Applies To: Windows Server 2008, Windows Server 2008 R2

Password Authentication Protocol (PAP) uses plaintext passwords and is the least secure authentication protocol. It is typically negotiated if the remote access client and remote access server cannot negotiate a more secure form of validation.

PAP is included in Windows Server® 2008 so that:

  • Remote access clients running Windows 32-bit operating systems can connect to older remote access servers that do not support a secure authentication protocol.

  • Remote access clients running Microsoft operating systems that do not support a secure remote access protocol can connect to remote access servers running Windows 32-bit operating systems.
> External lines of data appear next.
-- pv_equiv track=rewrite | github.com/alfredholmes/abm_job_locations | Data Analysis/CH API Company migrations/results/get_yearly_migration_data.py | sum_migrations
-- ===== SOURCE A (Python) =====
-- def sum_migrations(data):
--     r = {}
--     for d in data:
--         if d[0] in r:
--             if d[1] in r[d[0]]:
--                 r[d[0]][d[1]] += 1
--             else:
--                 r[d[0]][d[1]] = 1
--         else:
--             r[d[0]] = {d[1]: 1}
--     return r
-- ===== SOURCE B (Python) =====
-- def sum_migrations(data):
--     # pass 1: flat pair -> count table
--     counts = {}
--     for d in data:
--         key = (d[0], d[1])
--         counts[key] = counts.get(key, 0) + 1
--     # pass 2: reshape into the nested dict
--     r = {}
--     for (a, b), n in counts.items():
--         r.setdefault(a, {})[b] = n
--     return r
-- ===== Notes on version B (the rewrite author's own statement) =====
-- stated objective: alternative
-- what changed: A builds the nested dict in one branch-laden pass; B first builds a flat (origin,destination)->count table in one pass and then reshapes it into the nested dict in a second pass over the table.
import Mathlib
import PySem

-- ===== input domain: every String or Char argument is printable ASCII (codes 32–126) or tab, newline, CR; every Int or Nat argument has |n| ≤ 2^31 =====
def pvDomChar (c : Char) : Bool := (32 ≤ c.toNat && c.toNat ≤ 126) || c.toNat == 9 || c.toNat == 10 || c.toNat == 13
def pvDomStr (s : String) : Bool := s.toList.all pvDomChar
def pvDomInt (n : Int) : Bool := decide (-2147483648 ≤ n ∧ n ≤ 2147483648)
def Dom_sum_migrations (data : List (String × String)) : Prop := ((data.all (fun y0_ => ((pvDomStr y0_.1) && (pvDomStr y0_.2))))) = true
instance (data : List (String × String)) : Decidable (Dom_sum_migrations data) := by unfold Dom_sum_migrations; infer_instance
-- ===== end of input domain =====

-- B replaces A's single branch-laden pass by a flat pair->count table built in one
-- pass and reshaped into the nested dict in a second pass (alternative decomposition).


-- ===== PORT A =====
-- one pass: r[d[0]][d[1]] += 1 with the three branches of the Python
def sum_migrations (data : List (String × String)) : List (String × List (String × Int)) :=
  let r : PySem.Dict String (PySem.Dict String Int) :=
    data.foldl (fun r d =>
      if r.contains d.1 then
        if (r.getD d.1 PySem.Dict.empty).contains d.2 then
          r.insert d.1 ((r.getD d.1 PySem.Dict.empty).insert d.2
            ((r.getD d.1 PySem.Dict.empty).getD d.2 0 + 1))
        else
          r.insert d.1 ((r.getD d.1 PySem.Dict.empty).insert d.2 1)
      else
        r.insert d.1 (PySem.Dict.ofList [(d.2, 1)])) PySem.Dict.empty
  r.items.map (fun q => (q.1, q.2.items))

-- ===== PORT B =====
-- pass 1: flat (d[0], d[1]) -> count table; pass 2: reshape via r.setdefault(a, {})[b] = n
def sum_migrations_alt (data : List (String × String)) : List (String × List (String × Int)) :=
  let counts : PySem.Dict (String × String) Int :=
    data.foldl (fun c d => c.insert (d.1, d.2) (c.getD (d.1, d.2) 0 + 1)) PySem.Dict.empty
  let r : PySem.Dict String (PySem.Dict String Int) :=
    counts.items.foldl (fun r p =>
      r.modify p.1.1 PySem.Dict.empty (fun inn => inn.insert p.1.2 p.2)) PySem.Dict.empty
  r.items.map (fun q => (q.1, q.2.items))

-- ===== PRECONDITION & SPEC =====
def Spec_sum_migrations (data : List (String × String)) (out : List (String × List (String × Int))) : Prop := out = sum_migrations_alt data
instance (data : List (String × String)) (out : List (String × List (String × Int))) : Decidable (Spec_sum_migrations data out) := by unfold Spec_sum_migrations; infer_instance

-- ===== CLAIM (what is proved, stated in full; the proofs are below) =====
def Claim_equal_sum_migrations : Prop := ∀ (data : List (String × String)), Dom_sum_migrations data → Spec_sum_migrations data (sum_migrations data)

-- ===== LEMMAS AND PROOFS =====

-- step function of A's pass, written branch-free (proved equal to the ported branches)
def pvSA (r : PySem.Dict String (PySem.Dict String Int)) (d : String × String) :
    PySem.Dict String (PySem.Dict String Int) :=
  r.insert d.1 ((r.getD d.1 PySem.Dict.empty).insert d.2
    ((r.getD d.1 PySem.Dict.empty).getD d.2 0 + 1))

def pvSB (r : PySem.Dict String (PySem.Dict String Int)) (p : (String × String) × Int) :
    PySem.Dict String (PySem.Dict String Int) :=
  r.modify p.1.1 PySem.Dict.empty (fun inn => inn.insert p.1.2 p.2)

theorem pvstepA_eq :
    (fun (r : PySem.Dict String (PySem.Dict String Int)) (d : String × String) =>
      if r.contains d.1 then
        if (r.getD d.1 PySem.Dict.empty).contains d.2 then
          r.insert d.1 ((r.getD d.1 PySem.Dict.empty).insert d.2
            ((r.getD d.1 PySem.Dict.empty).getD d.2 0 + 1))
        else
          r.insert d.1 ((r.getD d.1 PySem.Dict.empty).insert d.2 1)
      else
        r.insert d.1 (PySem.Dict.ofList [(d.2, 1)])) = pvSA := by
  funext r d
  unfold pvSA
  by_cases h1 : r.contains d.1
  · simp only [h1, if_true]
    by_cases h2 : (r.getD d.1 PySem.Dict.empty).contains d.2
    · simp [h2]
    · simp only [Bool.not_eq_true] at h2
      rw [if_neg (by simp [h2]), PySem.Dict.getD_of_not_contains _ _ h2, zero_add]
  · simp only [Bool.not_eq_true] at h1
    rw [if_neg (by simp [h1]), PySem.Dict.getD_of_not_contains _ _ h1,
      PySem.Dict.getD_empty]
    rfl

theorem pv_getD_A (a : String) :
    ∀ (l : List (String × String)) (r : PySem.Dict String (PySem.Dict String Int)),
    (l.foldl pvSA r).getD a PySem.Dict.empty =
      ((l.filter (fun d => d.1 == a)).map (·.2)).foldl
        (fun inn b => inn.insert b (inn.getD b 0 + 1)) (r.getD a PySem.Dict.empty)
  | [], r => rfl
  | d :: l, r => by
    rw [List.foldl_cons, pv_getD_A a l (pvSA r d)]
    by_cases h : d.1 = a
    · simp [pvSA, h]
    · simp [pvSA, h, PySem.Dict.getD_insert, Ne.symm h]

theorem pv_getD_B (a : String) :
    ∀ (l : List ((String × String) × Int)) (r : PySem.Dict String (PySem.Dict String Int)),
    (l.foldl pvSB r).getD a PySem.Dict.empty =
      (l.filter (fun p => p.1.1 == a)).foldl
        (fun inn p => inn.insert p.1.2 p.2) (r.getD a PySem.Dict.empty)
  | [], r => rfl
  | p :: l, r => by
    rw [List.foldl_cons, pv_getD_B a l (pvSB r p)]
    by_cases h : p.1.1 = a
    · simp [pvSB, h]
    · simp [pvSB, h, PySem.Dict.getD_modify, Ne.symm h]

theorem pv_ofList_map_ofList {α β : Type} [BEq α] [LawfulBEq α] [BEq β] [LawfulBEq β]
    (f : α → β) (xs : List α) :
    PySem.Set.ofList ((PySem.Set.ofList xs).map f) = PySem.Set.ofList (xs.map f) := by
  induction xs using List.reverseRecOn with
  | nil => rfl
  | append_singleton xs x ih =>
    rw [PySem.Set.ofList_append_singleton]
    by_cases hx : x ∈ xs
    · rw [PySem.Set.add_of_mem (by rwa [PySem.Set.mem_ofList]), ih, List.map_append,
        List.map_singleton, PySem.Set.ofList_append_singleton,
        PySem.Set.add_of_mem (by rw [PySem.Set.mem_ofList]; exact List.mem_map_of_mem hx)]
    · rw [PySem.Set.add_of_not_mem (by rwa [PySem.Set.mem_ofList]), List.map_append,
        List.map_singleton, PySem.Set.ofList_append_singleton, ih, List.map_append,
        List.map_singleton, PySem.Set.ofList_append_singleton]

theorem pv_filterSet (a : String) (xs : List (String × String)) :
    ((PySem.Set.ofList xs).filter (fun k => k.1 == a)).map (·.2) =
      PySem.Set.ofList ((xs.filter (fun d => d.1 == a)).map (·.2)) := by
  induction xs using List.reverseRecOn with
  | nil => rfl
  | append_singleton xs x ih =>
    rw [PySem.Set.ofList_append_singleton, List.filter_append, List.filter_singleton]
    by_cases ha : x.1 = a
    · rw [show (x.1 == a) = true by simp [ha], cond_true,
        List.map_append, List.map_singleton, PySem.Set.ofList_append_singleton]
      by_cases hx : x ∈ xs
      · have hmem : x.2 ∈ PySem.Set.ofList ((xs.filter (fun d => d.1 == a)).map (·.2)) := by
          rw [PySem.Set.mem_ofList]
          exact List.mem_map_of_mem (List.mem_filter.mpr ⟨hx, by simp [ha]⟩)
        rw [PySem.Set.add_of_mem (by rwa [PySem.Set.mem_ofList]),
          PySem.Set.add_of_mem hmem, ih]
      · have hnm : x.2 ∉ PySem.Set.ofList ((xs.filter (fun d => d.1 == a)).map (·.2)) := by
          rw [PySem.Set.mem_ofList]
          intro hm
          obtain ⟨d, hd, hd2⟩ := List.mem_map.mp hm
          obtain ⟨hdx, hda⟩ := List.mem_filter.mp hd
          apply hx
          have hde : d = x := Prod.ext (by simp_all) hd2
          rwa [← hde]
        rw [PySem.Set.add_of_not_mem (by rwa [PySem.Set.mem_ofList]),
          PySem.Set.add_of_not_mem hnm, List.filter_append, List.filter_singleton,
          show (x.1 == a) = true by simp [ha], cond_true,
          List.map_append, List.map_singleton, ih]
    · rw [show (x.1 == a) = false by simp [ha], cond_false,
        List.append_nil]
      by_cases hx : x ∈ xs
      · rw [PySem.Set.add_of_mem (by rwa [PySem.Set.mem_ofList]), ih]
      · rw [PySem.Set.add_of_not_mem (by rwa [PySem.Set.mem_ofList]), List.filter_append,
          List.filter_singleton,
          show (x.1 == a) = false by simp [ha], cond_false,
          List.append_nil, ih]

theorem pv_count (a b : String) (xs : List (String × String)) :
    xs.count (a, b) = ((xs.filter (fun d => d.1 == a)).map (·.2)).count b := by
  induction xs with
  | nil => rfl
  | cons d xs ih =>
    rw [List.count_cons, List.filter_cons]
    by_cases ha : d.1 = a
    · simp only [show (d.1 == a) = true by simp [ha], if_true, List.map_cons,
        List.count_cons, ih]
      congr 1
      by_cases hb : d.2 = b
      · simp [Prod.ext_iff, ha, hb]
      · simp [Prod.ext_iff, hb]
    · simp only [show (d.1 == a) = false by simp [ha], Bool.false_eq_true, if_false, ih]
      have hne : (d == (a, b)) = false := by simp [Prod.ext_iff, ha]
      simp [hne]

theorem pv_inner_items (data : List (String × String)) (a : String) :
    ((data.foldl pvSA PySem.Dict.empty).getD a PySem.Dict.empty).items =
    (((PySem.Dict.counter data).items.foldl pvSB PySem.Dict.empty).getD a
      PySem.Dict.empty).items := by
  rw [pv_getD_A a data PySem.Dict.empty, pv_getD_B a (PySem.Dict.counter data).items
    PySem.Dict.empty, PySem.Dict.getD_empty,
    PySem.Dict.foldl_insert_getD_add_one_eq_counter, PySem.Dict.items_counter,
    PySem.Dict.items_counter, List.filter_map]
  have hcomp : ((fun (p : (String × String) × Int) => p.1.1 == a) ∘
      (fun (k : String × String) => (k, (data.count k : Int)))) = fun k => k.1 == a := rfl
  rw [hcomp]
  have hnd : (List.map (fun (p : (String × String) × Int) => p.1.2)
      (((PySem.Set.ofList data).filter (fun k => k.1 == a)).map
        (fun k => (k, (data.count k : Int))))).Nodup := by
    rw [List.map_map]
    have : ((fun (p : (String × String) × Int) => p.1.2) ∘
        (fun (k : String × String) => (k, (data.count k : Int)))) =
        (fun (k : String × String) => k.2) := rfl
    rw [this, pv_filterSet]
    exact PySem.Set.nodup_ofList _
  rw [PySem.Dict.items_foldl_insert_fresh _ _ _ _
    (fun p _ => PySem.Dict.contains_empty _) hnd]
  rw [show (PySem.Dict.empty : PySem.Dict String Int).items = [] from rfl, List.nil_append,
    List.map_map, ← pv_filterSet a data, List.map_map]
  apply List.map_congr_left
  intro k hk
  obtain ⟨hk1, hk2⟩ := List.mem_filter.mp hk
  have hka : k.1 = a := by simpa using hk2
  have : k = (a, k.2) := Prod.ext hka rfl
  simp only [Function.comp]
  rw [this, pv_count a k.2 data]

theorem pv_nodupA (data : List (String × String)) :
    (data.foldl pvSA PySem.Dict.empty).keys.Nodup := by
  have h := PySem.Dict.nodup_keys_foldl_insert_key data (fun d => d.1)
    (fun r d => (r.getD d.1 PySem.Dict.empty).insert d.2
      ((r.getD d.1 PySem.Dict.empty).getD d.2 0 + 1))
    (PySem.Dict.empty : PySem.Dict String (PySem.Dict String Int))
    (by rw [PySem.Dict.keys_empty]; exact List.nodup_nil)
  exact h

theorem pv_nodupB (data : List (String × String)) :
    (((PySem.Dict.counter data).items.foldl pvSB PySem.Dict.empty)).keys.Nodup := by
  have h := PySem.Dict.nodup_keys_foldl_modify_key (PySem.Dict.counter data).items
    (fun p => p.1.1) PySem.Dict.empty
    (fun _ p inn => inn.insert p.1.2 p.2)
    (PySem.Dict.empty : PySem.Dict String (PySem.Dict String Int))
    (by rw [PySem.Dict.keys_empty]; exact List.nodup_nil)
  exact h

theorem pv_keys_eq (data : List (String × String)) :
    (data.foldl pvSA PySem.Dict.empty).keys =
    (((PySem.Dict.counter data).items.foldl pvSB PySem.Dict.empty)).keys := by
  have hA := PySem.Dict.keys_foldl_insert_key data (fun d => d.1)
    (fun r d => (r.getD d.1 PySem.Dict.empty).insert d.2
      ((r.getD d.1 PySem.Dict.empty).getD d.2 0 + 1))
    (PySem.Dict.empty : PySem.Dict String (PySem.Dict String Int))
  have hB := PySem.Dict.keys_foldl_modify_key (PySem.Dict.counter data).items
    (fun p => p.1.1) PySem.Dict.empty
    (fun _ p inn => inn.insert p.1.2 p.2)
    (PySem.Dict.empty : PySem.Dict String (PySem.Dict String Int))
  have hA' : (data.foldl pvSA PySem.Dict.empty).keys =
      PySem.Set.update (PySem.Dict.empty :
        PySem.Dict String (PySem.Dict String Int)).keys (data.map (fun d => d.1)) := hA
  have hB' : ((PySem.Dict.counter data).items.foldl pvSB PySem.Dict.empty).keys =
      PySem.Set.update (PySem.Dict.empty :
        PySem.Dict String (PySem.Dict String Int)).keys
        ((PySem.Dict.counter data).items.map (fun p => p.1.1)) := hB
  rw [hA', hB', PySem.Dict.keys_empty, PySem.Set.update_nil_left, PySem.Set.update_nil_left,
    PySem.Dict.items_counter, List.map_map]
  rw [show ((fun (p : (String × String) × Int) => p.1.1) ∘
      (fun (k : String × String) => (k, (data.count k : Int)))) =
      (fun (k : String × String) => k.1) from rfl]
  rw [pv_ofList_map_ofList]

theorem pv_main (data : List (String × String)) :
    sum_migrations data = sum_migrations_alt data := by
  simp only [sum_migrations, sum_migrations_alt]
  rw [pvstepA_eq]
  have hc : data.foldl (fun (c : PySem.Dict (String × String) Int) (d : String × String) =>
      c.insert (d.1, d.2) (c.getD (d.1, d.2) 0 + 1)) PySem.Dict.empty =
      PySem.Dict.counter data := by
    rw [show (fun (c : PySem.Dict (String × String) Int) (d : String × String) =>
        c.insert (d.1, d.2) (c.getD (d.1, d.2) 0 + 1)) =
        (fun c d => c.insert d (c.getD d 0 + 1)) from
      funext fun c => funext fun d => by rw [Prod.mk.eta]]
    exact PySem.Dict.foldl_insert_getD_add_one_eq_counter data
  rw [hc, show (fun (r : PySem.Dict String (PySem.Dict String Int))
      (p : (String × String) × Int) =>
      r.modify p.1.1 PySem.Dict.empty fun inn => inn.insert p.1.2 p.2) = pvSB from rfl]
  rw [PySem.Dict.items_eq_map_keys _ (pv_nodupA data) PySem.Dict.empty,
    PySem.Dict.items_eq_map_keys _ (pv_nodupB data) PySem.Dict.empty,
    pv_keys_eq data, List.map_map, List.map_map]
  apply List.map_congr_left
  intro a _
  simp only [Function.comp]
  exact congrArg (fun l => (a, l)) (pv_inner_items data a)

-- ===== VERDICT (by name: the statement is the Claim_ definition above) =====
theorem sum_migrations_spec : Claim_equal_sum_migrations :=
  fun data _ => pv_main data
To enable PAP-based authentication, you must do the following:

  1. Enable PAP as an authentication protocol on the remote access server. PAP is disabled by default.

  2. Enable PAP on the appropriate network policy. PAP is disabled by default.

  3. Enable PAP on the remote access client.


When you enable PAP as an authentication protocol, user passwords are sent in plaintext form. Anyone capturing the packets of the authentication process can easily read the password and use it to gain unauthorized access to your intranet. The use of PAP is highly discouraged, especially for virtual private network (VPN) connections.

Additional considerations

  • By disabling the support for PAP on the remote access server, plaintext passwords are never sent by the dial-up client. Disabling support for PAP increases authentication security, but remote access clients who only support PAP cannot connect.

  • If your password expires, PAP cannot change passwords during the authentication process.

  • Make sure your network access server (NAS) supports PAP before you enable it on a network policy on a server running Network Policy Server (NPS). For more information, see your NAS documentation.

  • You cannot use Microsoft Point-to-Point Encryption (MPPE) with PAP.